Marked by the twin features of massacre and migration,
Partition, however, did not mean the same thing for Punjab
and Bengal. As outlined below, there are three significant
differences which have had a direct bearing on the refugee
movement in these two states:
Firstly, the Punjab Partition was a one-time event that was
marked by a two-way exodus, while the Partition of Bengal
turned out to be a continuing process, with migration
happening predominantly in one direction – i.e. from East to
West Bengal. In other words, there was a more or less equal
exchange of population on the western border in 1947 which
was not the case in West Bengal.
Secondly, compared to the nature of border and boundary in
the West where political, strategic and military considerations
converted the entire Punjab region into two rigid divisions, the
dividing line in the East remained porous and flexible, facilitating
the refugee movement.
The third and most important difference between the Punjab
and Bengal Partition was the attitude of the centre to the
crisis on the two borders at the time it happened. The crisis
in Punjab was seen as a national emergency, to be tackled
almost on a war footing; and as the communal violence in the
West came close to being genocide, the government felt a
moral responsibility to put into immediate effect rehabilitation
measures for the refugees. This sense of urgency was totally
lacking on the Eastern border. The violence there was not of the
same magnitude as the violence in the West. Hindu minorities
in East Bengal were not considered to be in grave danger, and
the flight of refugees westwards was regarded mostly as the
product of imaginary fears and baseless rumours. In fact, well
after it had begun, Nehru continued to believe that the exodus
in the East could be halted, even reversed, provided government
in Dacca could be persuaded to deploy ‘psychological
measures’ to restore confidence among the Hindu minorities.3
This difference in attitude and perception of the Central
government regarding the nature of the crisis facing the two
borders translated itself strikingly into the expenditure on
refugees in the West and the East.4 A difference that would
have permanent, debilitating, economic consequences for the
state of West Bengal,5 and the way it dealt with its refugees.

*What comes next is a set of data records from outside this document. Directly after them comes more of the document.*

-- pv_equiv track=rewrite | github.com/kmurphy/Lattice_Paths | paths/dyck.py | generate
-- ===== SOURCE A (Python) =====
-- def generate(n, return_type='str'):
--     """Generate paths of length n."""
--
--     stack = [(0, 0, 0, "")]  # (length, height, up count, path)
--
--     while stack:
--         length, height, up, path = stack.pop()
--
--         if length == 2 * n:
--             yield list(path) if return_type=='list' else path
--             continue
--
--         if height>0:
--             stack.append((length+1, height-1, up, path + "D"))
--
--         if up < n:
--             stack.append((length + 1, height+1, up+1, path + "U"))
-- ===== SOURCE B (Python) =====
-- def _next_path(path):
--     """Lexicographically next Dyck word after path (with U < D), or None."""
--     su = sd = 0          # U's / D's seen in the scanned suffix
--     k = len(path)        # start of the scanned suffix
--     for c in reversed(path):
--         k -= 1
--         if c == 'U':
--             su += 1
--             if sd - su >= 1:   # prefix height stays >= 1 before the flipped position
--                 return path[:k] + ['D'] + ['U'] * su + ['D'] * (sd - 1)
--         else:
--             sd += 1
--     return None
--
--
-- def generate(n, return_type='str'):
--     """Generate paths of length n."""
--     if n < 0:
--         return
--     path = ['U'] * n + ['D'] * n
--     while path is not None:
--         s = ''.join(path)
--         yield list(s) if return_type == 'list' else s
--         path = _next_path(path)
-- ===== Notes on version B (the rewrite author's own statement) =====
-- stated objective: alternative
-- what changed: Replaced A's depth-first explicit-LIFO-stack search by lexicographic-successor iteration: start from U^n D^n and repeatedly flip the rightmost U whose prefix height allows a D, refilling the tail greedily — O(n) state instead of a stack of partial paths, same output order.
-- outside the precondition, e.g. on generate(1, 'list'): A returns [['U', 'D']], B returns [['U', 'D']]
import Mathlib
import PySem

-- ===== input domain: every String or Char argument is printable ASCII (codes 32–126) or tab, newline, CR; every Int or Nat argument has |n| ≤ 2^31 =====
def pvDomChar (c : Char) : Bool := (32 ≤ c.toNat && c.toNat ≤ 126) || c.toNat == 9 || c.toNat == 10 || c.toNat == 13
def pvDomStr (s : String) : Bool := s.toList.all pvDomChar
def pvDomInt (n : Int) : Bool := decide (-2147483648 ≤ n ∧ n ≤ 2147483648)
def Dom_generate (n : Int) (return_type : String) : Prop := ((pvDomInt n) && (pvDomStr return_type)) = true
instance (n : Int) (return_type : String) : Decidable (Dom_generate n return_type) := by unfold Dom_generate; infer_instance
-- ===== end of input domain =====

-- B replaces A's depth-first explicit-stack search by lexicographic-successor iteration:
-- start from U^n D^n and repeatedly flip the rightmost flippable U, refilling greedily
-- (O(n) state instead of a stack of partial paths): objective 'alternative'.

-- ===== PORT A =====
-- fuel bound for a single stack state: each loop step strictly decreases 2*(n-up)⁺ + height⁺,
-- so 3^that bounds the iterations a state can cause (the fuel is a totality guard only)
def pvExp (n height up : Int) : Nat := 2 * (n - up).toNat + height.toNat

def pvM (n : Int) (st : Int × Int × Int × String) : Nat := 3 ^ pvExp n st.2.1 st.2.2.1

def pvMS (n : Int) (stack : List (Int × Int × Int × String)) : Nat := (stack.map (pvM n)).sum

Amitav Ghosh highlights precisely this aspect in his second
novel, The Shadow Lines (1988).6 He provides vivid glimpses
of what life was like for refugees on both sides of the border,
even at the end of the Nehruvian era. And if we are to go by
the testimony of the narrative of this novel, the Bengali Muslim
refugees who sought shelter in Bangladesh seemed to have
fared much better than the refugees in West Bengal, who were
damned to a life of destitution and starvation in the nation they
had escaped into.
But the problem of Bengali Hindu refugees was not confined
geographically to one state alone. While a substantial percentage
of the refugees who had crossed the Eastern border lived
in West Bengal – mostly in Kolkata and its suburbs – many were
also sent to other states.
The government of West Bengal was of the opinion that the
refugees (who by the 1960s constituted a third of the population
of the state) were a burden to be shared jointly among
the federal government and those of the neighbouring states.
It was in this context that the Dandakaranya project in central
India was conceived as a long-term solution to the problem of
rehabilitation of Bengali refugees.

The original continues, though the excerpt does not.